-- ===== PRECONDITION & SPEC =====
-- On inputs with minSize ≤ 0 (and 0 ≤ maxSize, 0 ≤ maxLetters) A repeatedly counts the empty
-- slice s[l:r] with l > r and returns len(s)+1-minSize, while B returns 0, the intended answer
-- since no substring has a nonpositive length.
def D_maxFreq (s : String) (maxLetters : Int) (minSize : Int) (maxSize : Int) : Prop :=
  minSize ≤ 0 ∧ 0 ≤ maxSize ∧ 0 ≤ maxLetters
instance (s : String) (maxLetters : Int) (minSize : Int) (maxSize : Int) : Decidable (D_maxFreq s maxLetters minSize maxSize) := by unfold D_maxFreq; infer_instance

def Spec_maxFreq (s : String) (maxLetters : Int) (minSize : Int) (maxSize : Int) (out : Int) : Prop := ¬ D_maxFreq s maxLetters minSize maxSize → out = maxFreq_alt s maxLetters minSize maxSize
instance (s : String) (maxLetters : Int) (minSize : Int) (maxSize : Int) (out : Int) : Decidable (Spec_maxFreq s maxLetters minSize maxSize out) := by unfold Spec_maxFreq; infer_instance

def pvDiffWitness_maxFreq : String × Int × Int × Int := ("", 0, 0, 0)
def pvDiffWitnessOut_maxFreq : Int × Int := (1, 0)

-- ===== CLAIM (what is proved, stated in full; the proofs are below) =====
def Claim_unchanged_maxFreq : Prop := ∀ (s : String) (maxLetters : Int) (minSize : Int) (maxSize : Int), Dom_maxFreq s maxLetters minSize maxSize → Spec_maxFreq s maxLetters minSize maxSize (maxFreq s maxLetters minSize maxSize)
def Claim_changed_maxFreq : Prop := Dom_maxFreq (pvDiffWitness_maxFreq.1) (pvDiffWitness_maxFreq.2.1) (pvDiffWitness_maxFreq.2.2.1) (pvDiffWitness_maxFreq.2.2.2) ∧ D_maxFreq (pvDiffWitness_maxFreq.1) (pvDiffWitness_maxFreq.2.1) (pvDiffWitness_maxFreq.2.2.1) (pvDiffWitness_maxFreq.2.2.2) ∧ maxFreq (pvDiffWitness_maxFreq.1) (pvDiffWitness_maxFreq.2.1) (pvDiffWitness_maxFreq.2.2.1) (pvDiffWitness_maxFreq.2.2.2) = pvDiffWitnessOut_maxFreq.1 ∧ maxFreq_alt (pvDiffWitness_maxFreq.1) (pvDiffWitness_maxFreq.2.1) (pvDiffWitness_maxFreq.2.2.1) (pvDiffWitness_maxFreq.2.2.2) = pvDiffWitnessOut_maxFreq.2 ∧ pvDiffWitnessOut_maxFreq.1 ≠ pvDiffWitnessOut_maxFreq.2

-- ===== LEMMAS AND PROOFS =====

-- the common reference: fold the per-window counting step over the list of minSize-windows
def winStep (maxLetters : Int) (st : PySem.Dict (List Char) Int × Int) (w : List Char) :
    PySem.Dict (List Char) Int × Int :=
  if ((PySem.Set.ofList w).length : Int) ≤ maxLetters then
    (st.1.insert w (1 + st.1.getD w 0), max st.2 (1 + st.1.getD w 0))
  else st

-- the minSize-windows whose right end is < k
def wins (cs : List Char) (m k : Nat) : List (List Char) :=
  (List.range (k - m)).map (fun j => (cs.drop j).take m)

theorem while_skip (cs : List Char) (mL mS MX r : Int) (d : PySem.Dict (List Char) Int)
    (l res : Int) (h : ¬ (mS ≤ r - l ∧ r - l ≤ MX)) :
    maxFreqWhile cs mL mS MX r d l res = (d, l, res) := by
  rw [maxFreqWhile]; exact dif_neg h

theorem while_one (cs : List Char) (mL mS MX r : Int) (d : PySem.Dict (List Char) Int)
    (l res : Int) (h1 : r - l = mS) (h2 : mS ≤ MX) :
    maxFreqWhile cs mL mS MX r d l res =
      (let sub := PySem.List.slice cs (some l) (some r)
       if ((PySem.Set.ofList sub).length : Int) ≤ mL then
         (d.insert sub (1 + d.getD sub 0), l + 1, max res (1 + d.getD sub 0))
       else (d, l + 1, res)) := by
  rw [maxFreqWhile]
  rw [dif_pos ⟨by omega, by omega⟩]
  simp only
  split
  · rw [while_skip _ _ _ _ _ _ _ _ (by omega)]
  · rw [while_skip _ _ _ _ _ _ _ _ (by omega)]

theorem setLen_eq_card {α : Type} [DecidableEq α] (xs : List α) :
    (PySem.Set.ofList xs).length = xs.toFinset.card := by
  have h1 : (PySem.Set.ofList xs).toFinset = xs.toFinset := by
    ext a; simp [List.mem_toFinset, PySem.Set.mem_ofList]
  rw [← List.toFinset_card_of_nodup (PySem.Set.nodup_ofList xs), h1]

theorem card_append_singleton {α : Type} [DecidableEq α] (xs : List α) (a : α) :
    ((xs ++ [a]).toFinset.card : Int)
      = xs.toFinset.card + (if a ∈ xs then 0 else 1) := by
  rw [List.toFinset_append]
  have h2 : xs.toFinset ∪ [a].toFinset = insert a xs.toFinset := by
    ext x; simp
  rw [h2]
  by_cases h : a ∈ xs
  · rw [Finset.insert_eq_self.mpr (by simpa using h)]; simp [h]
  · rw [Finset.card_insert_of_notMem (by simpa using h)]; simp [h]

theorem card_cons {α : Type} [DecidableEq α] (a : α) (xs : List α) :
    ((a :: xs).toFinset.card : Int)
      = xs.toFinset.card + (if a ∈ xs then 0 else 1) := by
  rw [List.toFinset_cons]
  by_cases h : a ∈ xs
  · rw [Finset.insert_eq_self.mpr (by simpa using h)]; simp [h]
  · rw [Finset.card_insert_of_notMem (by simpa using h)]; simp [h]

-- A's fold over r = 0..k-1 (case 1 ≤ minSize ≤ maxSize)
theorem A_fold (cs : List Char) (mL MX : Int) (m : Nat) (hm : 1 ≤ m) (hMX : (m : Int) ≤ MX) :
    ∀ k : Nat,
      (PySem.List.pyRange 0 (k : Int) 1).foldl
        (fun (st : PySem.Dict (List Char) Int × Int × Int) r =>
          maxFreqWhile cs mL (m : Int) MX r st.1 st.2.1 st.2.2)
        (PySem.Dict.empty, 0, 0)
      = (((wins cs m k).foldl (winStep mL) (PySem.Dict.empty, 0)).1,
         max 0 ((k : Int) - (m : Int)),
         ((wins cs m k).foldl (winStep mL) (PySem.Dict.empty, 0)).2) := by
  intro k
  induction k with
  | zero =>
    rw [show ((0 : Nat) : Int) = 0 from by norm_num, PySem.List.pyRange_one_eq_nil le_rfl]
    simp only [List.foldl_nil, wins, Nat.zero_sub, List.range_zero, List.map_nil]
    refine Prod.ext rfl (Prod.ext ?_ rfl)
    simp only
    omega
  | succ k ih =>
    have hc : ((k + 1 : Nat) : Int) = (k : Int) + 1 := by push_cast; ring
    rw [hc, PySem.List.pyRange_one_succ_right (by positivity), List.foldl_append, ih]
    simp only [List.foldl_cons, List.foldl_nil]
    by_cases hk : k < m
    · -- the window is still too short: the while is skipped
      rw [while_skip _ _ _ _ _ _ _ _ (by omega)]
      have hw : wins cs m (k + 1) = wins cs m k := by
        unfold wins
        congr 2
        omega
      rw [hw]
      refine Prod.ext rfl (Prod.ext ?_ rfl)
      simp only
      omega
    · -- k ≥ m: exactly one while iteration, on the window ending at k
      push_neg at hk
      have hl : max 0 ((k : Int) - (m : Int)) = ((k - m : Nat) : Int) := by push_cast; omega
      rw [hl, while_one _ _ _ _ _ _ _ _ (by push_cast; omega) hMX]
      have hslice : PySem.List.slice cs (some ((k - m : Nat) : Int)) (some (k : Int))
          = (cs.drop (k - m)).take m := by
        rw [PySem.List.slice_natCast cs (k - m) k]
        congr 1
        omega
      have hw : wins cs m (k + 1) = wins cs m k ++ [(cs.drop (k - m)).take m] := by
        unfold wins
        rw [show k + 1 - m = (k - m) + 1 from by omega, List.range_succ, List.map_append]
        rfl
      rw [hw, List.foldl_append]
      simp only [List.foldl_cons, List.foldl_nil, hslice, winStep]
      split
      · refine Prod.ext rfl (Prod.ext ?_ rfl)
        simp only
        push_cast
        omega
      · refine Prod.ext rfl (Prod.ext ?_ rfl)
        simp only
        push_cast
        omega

...

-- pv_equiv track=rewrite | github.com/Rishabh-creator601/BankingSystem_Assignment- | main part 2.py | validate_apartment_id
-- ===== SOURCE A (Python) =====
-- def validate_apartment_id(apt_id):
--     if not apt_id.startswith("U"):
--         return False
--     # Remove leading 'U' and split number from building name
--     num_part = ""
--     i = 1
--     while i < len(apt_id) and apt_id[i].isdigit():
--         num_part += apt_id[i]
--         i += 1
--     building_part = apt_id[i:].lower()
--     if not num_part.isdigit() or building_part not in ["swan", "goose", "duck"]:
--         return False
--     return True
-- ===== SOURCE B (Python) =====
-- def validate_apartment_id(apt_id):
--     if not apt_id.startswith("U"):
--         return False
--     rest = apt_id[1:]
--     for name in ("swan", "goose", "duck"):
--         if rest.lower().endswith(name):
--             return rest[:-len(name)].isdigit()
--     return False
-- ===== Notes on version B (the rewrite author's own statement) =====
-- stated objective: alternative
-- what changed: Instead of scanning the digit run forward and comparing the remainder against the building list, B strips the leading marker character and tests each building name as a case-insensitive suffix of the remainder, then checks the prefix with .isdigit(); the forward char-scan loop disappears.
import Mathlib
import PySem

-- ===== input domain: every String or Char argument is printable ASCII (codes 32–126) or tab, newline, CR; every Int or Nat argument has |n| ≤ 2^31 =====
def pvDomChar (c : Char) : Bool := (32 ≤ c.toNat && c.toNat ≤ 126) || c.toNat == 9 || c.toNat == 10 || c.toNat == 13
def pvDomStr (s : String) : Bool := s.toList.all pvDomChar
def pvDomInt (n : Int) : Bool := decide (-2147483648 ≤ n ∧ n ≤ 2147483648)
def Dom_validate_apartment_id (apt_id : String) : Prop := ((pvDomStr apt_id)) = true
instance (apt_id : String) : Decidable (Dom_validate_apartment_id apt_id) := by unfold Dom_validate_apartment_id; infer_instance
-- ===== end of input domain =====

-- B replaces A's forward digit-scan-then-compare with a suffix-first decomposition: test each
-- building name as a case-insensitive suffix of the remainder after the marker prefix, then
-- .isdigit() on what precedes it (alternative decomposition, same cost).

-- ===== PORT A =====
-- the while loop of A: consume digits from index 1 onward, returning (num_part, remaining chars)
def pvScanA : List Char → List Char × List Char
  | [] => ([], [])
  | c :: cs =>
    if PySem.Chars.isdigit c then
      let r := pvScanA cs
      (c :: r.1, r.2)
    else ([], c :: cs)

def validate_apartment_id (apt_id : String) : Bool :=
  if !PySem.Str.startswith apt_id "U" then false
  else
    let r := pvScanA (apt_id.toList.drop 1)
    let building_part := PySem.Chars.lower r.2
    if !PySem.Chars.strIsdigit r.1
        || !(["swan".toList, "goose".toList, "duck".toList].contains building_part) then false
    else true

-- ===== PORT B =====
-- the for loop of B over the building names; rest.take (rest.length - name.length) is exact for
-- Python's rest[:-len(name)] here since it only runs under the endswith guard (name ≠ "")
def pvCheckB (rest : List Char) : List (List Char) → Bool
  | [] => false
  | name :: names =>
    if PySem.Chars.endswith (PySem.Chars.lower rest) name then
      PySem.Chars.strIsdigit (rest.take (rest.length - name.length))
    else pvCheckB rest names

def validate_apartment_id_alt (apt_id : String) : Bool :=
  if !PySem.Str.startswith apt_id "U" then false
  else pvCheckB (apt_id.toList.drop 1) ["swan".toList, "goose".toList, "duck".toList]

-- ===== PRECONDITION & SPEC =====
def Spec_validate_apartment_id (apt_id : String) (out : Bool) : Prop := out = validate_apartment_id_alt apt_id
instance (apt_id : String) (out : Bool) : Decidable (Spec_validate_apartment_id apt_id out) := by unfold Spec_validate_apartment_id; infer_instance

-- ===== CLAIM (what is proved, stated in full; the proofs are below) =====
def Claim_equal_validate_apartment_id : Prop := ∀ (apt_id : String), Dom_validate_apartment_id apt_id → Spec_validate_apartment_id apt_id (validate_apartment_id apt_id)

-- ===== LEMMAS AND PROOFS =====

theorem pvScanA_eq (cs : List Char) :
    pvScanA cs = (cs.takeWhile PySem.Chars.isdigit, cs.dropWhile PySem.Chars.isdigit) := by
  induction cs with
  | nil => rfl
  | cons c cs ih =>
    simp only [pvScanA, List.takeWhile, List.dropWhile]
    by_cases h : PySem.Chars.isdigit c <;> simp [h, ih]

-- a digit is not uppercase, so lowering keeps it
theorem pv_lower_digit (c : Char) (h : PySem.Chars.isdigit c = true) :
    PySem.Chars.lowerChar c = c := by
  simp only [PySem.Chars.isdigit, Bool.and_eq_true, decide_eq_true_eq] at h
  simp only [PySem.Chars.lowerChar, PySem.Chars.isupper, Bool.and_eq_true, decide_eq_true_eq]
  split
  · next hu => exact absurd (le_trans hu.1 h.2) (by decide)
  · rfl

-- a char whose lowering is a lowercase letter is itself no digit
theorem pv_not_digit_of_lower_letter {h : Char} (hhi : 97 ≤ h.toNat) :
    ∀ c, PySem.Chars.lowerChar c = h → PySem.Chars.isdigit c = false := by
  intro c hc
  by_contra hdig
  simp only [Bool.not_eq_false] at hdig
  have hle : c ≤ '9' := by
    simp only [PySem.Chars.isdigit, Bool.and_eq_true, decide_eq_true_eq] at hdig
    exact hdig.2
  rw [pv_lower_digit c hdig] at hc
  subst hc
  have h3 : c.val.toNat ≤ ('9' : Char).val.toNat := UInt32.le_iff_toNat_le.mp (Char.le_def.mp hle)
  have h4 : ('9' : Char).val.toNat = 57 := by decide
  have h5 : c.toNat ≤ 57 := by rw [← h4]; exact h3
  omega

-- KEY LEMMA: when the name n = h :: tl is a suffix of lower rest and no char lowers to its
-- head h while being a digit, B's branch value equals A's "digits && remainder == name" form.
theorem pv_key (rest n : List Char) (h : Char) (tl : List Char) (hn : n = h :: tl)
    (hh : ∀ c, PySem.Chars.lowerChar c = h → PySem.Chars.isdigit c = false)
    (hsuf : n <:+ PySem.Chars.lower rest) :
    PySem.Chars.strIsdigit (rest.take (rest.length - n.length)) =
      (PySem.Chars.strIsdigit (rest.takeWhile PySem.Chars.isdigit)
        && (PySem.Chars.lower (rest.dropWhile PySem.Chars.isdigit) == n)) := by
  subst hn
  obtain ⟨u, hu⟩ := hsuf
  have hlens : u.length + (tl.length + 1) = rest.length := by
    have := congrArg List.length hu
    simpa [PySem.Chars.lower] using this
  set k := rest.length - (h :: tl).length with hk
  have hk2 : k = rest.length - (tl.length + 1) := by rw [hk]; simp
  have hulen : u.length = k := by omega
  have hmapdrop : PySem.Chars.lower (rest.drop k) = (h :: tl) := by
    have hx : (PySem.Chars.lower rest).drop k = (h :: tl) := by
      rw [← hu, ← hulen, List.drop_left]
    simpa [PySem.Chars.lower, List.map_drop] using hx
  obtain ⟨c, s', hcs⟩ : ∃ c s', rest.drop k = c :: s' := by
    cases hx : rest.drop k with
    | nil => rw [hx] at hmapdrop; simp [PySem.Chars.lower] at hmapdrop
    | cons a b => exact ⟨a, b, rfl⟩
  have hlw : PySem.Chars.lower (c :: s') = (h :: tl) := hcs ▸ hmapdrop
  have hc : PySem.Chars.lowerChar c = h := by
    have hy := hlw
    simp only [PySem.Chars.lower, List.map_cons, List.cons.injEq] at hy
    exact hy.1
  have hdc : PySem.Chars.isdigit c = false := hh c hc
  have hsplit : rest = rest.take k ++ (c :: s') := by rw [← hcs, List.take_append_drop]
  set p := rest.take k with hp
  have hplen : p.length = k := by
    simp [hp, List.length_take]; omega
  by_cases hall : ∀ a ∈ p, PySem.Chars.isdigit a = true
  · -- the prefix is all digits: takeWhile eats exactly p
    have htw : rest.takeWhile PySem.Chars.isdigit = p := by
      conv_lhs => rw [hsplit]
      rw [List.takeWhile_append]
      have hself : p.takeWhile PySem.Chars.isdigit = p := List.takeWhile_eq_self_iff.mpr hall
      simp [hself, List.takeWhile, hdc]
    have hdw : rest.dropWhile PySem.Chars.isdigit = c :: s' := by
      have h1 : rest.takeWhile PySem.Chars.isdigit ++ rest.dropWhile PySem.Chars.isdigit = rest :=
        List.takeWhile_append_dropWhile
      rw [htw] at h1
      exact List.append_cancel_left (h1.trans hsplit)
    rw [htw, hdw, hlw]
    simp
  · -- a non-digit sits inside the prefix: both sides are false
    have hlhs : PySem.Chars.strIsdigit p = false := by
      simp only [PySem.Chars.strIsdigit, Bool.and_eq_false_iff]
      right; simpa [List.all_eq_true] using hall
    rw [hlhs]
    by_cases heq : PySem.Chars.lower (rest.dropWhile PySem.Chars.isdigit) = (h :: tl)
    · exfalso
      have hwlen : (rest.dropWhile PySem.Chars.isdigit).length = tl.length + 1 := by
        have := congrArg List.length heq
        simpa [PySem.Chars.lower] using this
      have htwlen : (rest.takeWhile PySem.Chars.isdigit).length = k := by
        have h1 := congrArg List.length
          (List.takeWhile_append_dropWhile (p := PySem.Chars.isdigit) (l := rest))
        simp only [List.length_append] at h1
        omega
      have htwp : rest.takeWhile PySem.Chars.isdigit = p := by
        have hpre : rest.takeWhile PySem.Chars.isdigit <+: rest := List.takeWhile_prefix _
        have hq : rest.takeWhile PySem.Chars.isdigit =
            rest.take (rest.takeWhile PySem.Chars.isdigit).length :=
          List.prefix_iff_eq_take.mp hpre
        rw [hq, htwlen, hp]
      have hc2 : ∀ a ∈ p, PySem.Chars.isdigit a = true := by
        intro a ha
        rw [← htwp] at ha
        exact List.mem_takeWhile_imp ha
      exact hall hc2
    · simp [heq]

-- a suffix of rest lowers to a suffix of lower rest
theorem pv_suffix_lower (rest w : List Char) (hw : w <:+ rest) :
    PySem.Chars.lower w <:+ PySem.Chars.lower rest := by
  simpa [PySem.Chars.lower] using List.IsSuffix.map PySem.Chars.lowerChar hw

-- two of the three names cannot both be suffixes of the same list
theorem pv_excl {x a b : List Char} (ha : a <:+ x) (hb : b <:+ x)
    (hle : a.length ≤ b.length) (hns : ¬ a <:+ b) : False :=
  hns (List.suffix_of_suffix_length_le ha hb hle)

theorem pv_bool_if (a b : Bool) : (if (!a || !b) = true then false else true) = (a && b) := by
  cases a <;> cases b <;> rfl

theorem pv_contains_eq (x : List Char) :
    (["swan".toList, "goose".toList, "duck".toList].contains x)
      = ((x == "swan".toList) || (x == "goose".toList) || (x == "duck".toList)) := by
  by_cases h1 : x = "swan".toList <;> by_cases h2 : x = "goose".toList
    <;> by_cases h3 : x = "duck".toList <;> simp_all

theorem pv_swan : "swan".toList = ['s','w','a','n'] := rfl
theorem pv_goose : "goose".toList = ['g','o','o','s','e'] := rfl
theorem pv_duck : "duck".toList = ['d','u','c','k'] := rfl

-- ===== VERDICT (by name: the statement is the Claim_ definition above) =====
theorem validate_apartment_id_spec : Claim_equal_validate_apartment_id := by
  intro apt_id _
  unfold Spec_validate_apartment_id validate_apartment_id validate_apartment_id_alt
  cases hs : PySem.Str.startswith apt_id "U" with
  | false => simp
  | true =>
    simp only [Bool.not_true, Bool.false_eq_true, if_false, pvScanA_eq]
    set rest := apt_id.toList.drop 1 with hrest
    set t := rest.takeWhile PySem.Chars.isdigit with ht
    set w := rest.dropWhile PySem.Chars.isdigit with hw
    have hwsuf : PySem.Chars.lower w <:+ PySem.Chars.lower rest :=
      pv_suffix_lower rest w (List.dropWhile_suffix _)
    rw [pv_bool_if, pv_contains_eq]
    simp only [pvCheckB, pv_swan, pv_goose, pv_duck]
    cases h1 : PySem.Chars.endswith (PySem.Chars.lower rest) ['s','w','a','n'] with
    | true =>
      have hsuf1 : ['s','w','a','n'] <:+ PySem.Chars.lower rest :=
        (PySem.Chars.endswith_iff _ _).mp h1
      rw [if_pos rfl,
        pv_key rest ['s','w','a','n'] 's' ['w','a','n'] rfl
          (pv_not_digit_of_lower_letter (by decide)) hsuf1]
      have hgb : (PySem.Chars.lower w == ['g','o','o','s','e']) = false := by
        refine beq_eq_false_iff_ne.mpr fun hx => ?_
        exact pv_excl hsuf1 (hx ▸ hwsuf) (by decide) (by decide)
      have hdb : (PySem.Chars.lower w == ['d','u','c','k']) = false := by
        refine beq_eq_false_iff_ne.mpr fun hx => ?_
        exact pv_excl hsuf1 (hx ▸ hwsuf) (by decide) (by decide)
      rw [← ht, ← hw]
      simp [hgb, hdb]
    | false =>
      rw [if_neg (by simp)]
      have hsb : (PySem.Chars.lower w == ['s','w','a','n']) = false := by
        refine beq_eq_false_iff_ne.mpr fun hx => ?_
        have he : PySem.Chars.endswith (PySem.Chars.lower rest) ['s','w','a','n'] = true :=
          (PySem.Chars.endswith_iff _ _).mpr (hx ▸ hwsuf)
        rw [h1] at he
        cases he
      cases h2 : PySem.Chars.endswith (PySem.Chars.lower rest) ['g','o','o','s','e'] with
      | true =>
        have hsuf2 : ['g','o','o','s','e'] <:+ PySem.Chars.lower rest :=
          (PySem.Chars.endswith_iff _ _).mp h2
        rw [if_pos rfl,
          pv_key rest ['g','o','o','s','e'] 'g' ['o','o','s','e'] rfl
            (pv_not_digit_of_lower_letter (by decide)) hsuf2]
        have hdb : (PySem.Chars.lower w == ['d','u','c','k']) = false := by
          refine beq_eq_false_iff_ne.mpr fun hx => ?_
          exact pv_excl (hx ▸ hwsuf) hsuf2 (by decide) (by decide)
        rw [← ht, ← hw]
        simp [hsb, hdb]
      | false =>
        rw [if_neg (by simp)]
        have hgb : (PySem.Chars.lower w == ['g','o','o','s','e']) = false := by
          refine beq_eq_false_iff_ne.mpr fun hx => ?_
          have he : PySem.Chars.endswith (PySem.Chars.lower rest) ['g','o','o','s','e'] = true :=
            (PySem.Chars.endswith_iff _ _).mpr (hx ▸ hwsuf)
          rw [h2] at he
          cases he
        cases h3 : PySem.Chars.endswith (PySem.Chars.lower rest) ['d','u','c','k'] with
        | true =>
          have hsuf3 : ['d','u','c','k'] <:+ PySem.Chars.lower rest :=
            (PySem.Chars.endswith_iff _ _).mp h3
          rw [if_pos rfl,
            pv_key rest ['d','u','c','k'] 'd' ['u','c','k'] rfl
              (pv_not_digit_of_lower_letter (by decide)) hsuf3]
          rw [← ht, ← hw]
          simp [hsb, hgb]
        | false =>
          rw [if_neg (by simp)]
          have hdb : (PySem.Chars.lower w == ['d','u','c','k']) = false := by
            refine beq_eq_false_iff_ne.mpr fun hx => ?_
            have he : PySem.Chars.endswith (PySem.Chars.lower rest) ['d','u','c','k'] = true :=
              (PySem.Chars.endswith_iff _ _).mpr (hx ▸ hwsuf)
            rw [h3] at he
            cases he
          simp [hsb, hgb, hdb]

* **ABOUT THIS TASK**
State the number of lines above that hold the string "decomposition", with nothing added.

* **OUTPUT FOR THIS TASK**
2